SOURCE RECORDS Block Start

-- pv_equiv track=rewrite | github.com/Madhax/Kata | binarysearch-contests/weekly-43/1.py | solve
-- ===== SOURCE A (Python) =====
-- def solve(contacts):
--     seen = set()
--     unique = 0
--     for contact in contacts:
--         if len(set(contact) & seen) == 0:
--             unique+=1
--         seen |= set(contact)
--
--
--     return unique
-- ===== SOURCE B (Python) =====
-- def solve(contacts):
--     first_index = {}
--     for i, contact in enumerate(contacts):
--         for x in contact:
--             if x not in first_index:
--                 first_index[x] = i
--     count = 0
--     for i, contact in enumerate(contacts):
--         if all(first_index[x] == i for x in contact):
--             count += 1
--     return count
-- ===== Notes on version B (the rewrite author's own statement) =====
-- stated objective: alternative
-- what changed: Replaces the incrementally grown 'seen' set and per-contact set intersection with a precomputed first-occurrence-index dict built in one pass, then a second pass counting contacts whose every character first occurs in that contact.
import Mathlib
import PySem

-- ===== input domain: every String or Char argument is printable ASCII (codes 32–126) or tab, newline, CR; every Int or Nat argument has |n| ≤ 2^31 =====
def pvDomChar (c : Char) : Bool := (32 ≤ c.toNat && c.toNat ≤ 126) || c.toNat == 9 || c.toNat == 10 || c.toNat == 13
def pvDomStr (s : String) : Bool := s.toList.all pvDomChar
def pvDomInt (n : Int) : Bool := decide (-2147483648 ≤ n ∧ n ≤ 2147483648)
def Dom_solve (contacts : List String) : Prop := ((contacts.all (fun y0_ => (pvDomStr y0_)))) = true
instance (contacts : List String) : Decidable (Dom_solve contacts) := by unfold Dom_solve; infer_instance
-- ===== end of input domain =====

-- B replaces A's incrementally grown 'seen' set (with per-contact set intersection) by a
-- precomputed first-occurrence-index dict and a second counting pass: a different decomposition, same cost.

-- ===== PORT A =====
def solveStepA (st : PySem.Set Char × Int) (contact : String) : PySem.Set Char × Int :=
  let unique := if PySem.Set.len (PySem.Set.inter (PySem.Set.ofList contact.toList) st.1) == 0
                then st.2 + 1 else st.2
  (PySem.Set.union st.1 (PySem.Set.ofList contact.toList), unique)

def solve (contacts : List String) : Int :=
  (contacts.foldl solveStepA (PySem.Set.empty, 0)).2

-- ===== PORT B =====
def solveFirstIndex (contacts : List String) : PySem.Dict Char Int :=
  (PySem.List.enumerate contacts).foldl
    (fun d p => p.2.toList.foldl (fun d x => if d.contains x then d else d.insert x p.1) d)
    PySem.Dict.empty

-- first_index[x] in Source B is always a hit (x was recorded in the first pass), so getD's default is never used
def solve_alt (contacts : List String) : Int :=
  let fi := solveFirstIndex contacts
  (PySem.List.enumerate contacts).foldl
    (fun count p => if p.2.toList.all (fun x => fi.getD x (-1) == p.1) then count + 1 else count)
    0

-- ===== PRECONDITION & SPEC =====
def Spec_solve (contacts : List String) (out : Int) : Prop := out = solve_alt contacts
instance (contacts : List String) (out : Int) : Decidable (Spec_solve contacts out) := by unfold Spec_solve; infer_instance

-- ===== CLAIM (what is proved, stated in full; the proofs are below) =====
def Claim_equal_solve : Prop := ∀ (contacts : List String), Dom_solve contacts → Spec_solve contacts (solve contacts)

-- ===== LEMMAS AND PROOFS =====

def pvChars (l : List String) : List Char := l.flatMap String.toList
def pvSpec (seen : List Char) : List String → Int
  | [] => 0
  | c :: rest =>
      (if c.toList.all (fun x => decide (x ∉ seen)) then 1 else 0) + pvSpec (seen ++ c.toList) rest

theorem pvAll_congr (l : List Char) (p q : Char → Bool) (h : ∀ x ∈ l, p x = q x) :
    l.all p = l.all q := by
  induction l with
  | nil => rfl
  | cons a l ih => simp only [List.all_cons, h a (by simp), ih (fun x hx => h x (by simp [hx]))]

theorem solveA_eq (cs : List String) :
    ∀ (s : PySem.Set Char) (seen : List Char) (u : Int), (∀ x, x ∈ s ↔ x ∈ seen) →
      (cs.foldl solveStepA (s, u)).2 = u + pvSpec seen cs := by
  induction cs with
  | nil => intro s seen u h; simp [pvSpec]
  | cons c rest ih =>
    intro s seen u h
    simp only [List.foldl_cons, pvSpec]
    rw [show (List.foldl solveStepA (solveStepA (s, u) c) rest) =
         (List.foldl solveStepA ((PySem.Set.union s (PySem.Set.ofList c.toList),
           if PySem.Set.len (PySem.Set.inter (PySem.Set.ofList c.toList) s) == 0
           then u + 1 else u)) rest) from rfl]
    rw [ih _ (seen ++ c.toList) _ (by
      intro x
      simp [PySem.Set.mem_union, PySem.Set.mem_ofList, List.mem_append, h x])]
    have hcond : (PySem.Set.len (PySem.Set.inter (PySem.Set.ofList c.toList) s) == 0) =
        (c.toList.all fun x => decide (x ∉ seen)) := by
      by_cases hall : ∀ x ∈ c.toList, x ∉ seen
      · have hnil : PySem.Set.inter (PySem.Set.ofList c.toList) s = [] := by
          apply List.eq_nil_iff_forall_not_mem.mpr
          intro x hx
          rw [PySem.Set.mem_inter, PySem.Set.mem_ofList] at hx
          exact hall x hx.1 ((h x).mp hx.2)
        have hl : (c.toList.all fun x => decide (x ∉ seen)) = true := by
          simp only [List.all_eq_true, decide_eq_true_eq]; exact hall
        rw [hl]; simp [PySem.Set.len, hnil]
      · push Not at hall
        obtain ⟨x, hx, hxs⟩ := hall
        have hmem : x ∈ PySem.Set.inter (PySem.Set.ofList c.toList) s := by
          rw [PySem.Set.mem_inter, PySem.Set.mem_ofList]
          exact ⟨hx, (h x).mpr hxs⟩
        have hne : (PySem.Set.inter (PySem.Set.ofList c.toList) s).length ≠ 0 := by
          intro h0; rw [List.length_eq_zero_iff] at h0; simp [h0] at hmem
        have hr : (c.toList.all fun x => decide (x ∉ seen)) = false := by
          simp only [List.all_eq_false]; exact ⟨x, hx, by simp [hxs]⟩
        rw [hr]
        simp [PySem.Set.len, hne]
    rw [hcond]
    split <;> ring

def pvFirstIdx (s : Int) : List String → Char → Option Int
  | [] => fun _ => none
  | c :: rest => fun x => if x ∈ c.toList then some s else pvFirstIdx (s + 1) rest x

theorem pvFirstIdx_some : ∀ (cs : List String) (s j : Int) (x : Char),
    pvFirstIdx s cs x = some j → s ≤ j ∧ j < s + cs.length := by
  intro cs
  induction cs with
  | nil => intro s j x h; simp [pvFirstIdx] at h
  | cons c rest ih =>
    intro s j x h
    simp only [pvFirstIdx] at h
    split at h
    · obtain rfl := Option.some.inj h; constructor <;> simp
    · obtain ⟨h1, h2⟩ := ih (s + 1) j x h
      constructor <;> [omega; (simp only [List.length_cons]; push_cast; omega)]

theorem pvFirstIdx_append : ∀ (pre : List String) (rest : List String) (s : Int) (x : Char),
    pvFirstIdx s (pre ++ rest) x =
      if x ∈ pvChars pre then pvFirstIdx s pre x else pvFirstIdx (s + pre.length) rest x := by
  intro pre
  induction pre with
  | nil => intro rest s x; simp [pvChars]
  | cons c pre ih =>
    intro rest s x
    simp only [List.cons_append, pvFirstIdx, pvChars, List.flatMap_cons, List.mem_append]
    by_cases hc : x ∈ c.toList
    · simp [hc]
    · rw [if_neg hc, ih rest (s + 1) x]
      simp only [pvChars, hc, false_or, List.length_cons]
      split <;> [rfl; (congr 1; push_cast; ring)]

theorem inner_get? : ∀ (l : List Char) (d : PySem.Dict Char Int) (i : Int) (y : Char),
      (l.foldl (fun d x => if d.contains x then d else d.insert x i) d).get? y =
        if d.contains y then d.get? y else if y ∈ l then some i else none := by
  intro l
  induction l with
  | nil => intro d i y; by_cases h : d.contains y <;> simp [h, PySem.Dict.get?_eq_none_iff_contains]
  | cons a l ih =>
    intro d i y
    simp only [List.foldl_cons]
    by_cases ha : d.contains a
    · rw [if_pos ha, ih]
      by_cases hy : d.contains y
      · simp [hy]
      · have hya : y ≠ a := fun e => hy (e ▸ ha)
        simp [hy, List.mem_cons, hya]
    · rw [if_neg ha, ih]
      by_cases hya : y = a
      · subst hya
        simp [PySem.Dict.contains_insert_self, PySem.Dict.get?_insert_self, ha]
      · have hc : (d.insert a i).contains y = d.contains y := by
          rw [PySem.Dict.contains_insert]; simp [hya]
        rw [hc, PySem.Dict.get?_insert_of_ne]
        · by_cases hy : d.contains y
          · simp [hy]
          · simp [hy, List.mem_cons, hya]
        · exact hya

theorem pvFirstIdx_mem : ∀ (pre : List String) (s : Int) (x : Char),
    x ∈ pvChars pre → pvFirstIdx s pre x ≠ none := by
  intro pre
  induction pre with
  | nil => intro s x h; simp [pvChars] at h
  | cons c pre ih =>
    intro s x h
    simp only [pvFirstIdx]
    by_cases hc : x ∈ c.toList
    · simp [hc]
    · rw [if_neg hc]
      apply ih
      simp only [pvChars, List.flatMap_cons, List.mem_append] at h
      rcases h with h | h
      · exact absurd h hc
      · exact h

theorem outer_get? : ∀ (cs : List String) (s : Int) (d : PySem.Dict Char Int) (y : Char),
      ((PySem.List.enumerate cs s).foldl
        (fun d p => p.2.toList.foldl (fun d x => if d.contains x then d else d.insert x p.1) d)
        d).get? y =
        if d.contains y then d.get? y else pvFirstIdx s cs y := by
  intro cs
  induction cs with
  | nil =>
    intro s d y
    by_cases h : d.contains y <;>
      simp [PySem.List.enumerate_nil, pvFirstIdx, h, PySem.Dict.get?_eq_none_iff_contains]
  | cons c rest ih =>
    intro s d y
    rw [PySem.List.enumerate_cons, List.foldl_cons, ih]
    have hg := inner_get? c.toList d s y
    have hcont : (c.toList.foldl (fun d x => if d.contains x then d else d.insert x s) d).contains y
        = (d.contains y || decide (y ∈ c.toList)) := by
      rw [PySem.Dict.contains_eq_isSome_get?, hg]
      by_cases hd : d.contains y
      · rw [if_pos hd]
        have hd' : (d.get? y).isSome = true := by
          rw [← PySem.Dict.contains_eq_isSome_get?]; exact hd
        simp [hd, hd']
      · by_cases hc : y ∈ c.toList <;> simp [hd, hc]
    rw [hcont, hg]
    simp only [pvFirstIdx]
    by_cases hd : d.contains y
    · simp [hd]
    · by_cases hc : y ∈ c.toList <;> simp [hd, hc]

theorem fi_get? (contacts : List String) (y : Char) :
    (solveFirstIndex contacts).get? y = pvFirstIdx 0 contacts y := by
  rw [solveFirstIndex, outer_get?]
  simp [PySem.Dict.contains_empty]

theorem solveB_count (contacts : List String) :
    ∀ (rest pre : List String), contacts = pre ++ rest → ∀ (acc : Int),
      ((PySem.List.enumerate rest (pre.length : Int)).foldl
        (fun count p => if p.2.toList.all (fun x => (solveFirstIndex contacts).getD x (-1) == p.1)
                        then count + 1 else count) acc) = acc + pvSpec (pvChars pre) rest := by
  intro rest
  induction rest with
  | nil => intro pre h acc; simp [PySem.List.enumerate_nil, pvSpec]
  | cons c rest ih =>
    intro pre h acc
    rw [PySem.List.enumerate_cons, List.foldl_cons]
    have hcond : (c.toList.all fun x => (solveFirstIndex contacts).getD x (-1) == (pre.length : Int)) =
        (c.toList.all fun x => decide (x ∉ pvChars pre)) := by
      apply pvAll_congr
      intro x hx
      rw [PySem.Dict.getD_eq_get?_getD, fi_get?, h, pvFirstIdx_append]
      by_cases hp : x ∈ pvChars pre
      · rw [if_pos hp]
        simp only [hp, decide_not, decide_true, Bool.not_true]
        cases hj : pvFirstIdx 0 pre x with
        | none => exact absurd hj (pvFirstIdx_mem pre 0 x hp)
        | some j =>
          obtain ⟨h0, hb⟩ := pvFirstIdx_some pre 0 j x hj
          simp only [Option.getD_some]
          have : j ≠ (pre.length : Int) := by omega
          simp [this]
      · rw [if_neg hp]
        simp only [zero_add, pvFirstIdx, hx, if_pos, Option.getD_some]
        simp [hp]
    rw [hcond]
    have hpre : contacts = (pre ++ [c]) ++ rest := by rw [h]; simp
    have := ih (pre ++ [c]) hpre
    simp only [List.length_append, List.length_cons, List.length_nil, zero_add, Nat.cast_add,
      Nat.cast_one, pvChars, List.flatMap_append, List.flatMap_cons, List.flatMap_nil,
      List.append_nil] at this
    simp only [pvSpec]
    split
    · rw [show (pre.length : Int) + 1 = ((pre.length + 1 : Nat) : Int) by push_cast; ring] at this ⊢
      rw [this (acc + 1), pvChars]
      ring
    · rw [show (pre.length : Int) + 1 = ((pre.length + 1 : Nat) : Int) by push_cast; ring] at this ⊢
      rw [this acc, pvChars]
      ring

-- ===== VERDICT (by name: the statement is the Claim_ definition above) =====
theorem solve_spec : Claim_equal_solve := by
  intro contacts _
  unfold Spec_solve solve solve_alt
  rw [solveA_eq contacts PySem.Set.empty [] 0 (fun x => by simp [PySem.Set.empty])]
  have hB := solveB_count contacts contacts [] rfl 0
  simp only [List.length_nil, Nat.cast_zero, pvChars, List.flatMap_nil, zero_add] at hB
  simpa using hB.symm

SOURCE RECORDS Block End

WHAT IS EXPECTED: What you give back must be the stretch above, starting at the line with "rw [if_pos hd]" and ending at the line with "theorem fi_get? (contacts", copied exactly.

RESPONSE BELOW:
      · rw [if_pos hd]
        have hd' : (d.get? y).isSome = true := by
          rw [← PySem.Dict.contains_eq_isSome_get?]; exact hd
        simp [hd, hd']
      · by_cases hc : y ∈ c.toList <;> simp [hd, hc]
    rw [hcont, hg]
    simp only [pvFirstIdx]
    by_cases hd : d.contains y
    · simp [hd]
    · by_cases hc : y ∈ c.toList <;> simp [hd, hc]

theorem fi_get? (contacts : List String) (y : Char) :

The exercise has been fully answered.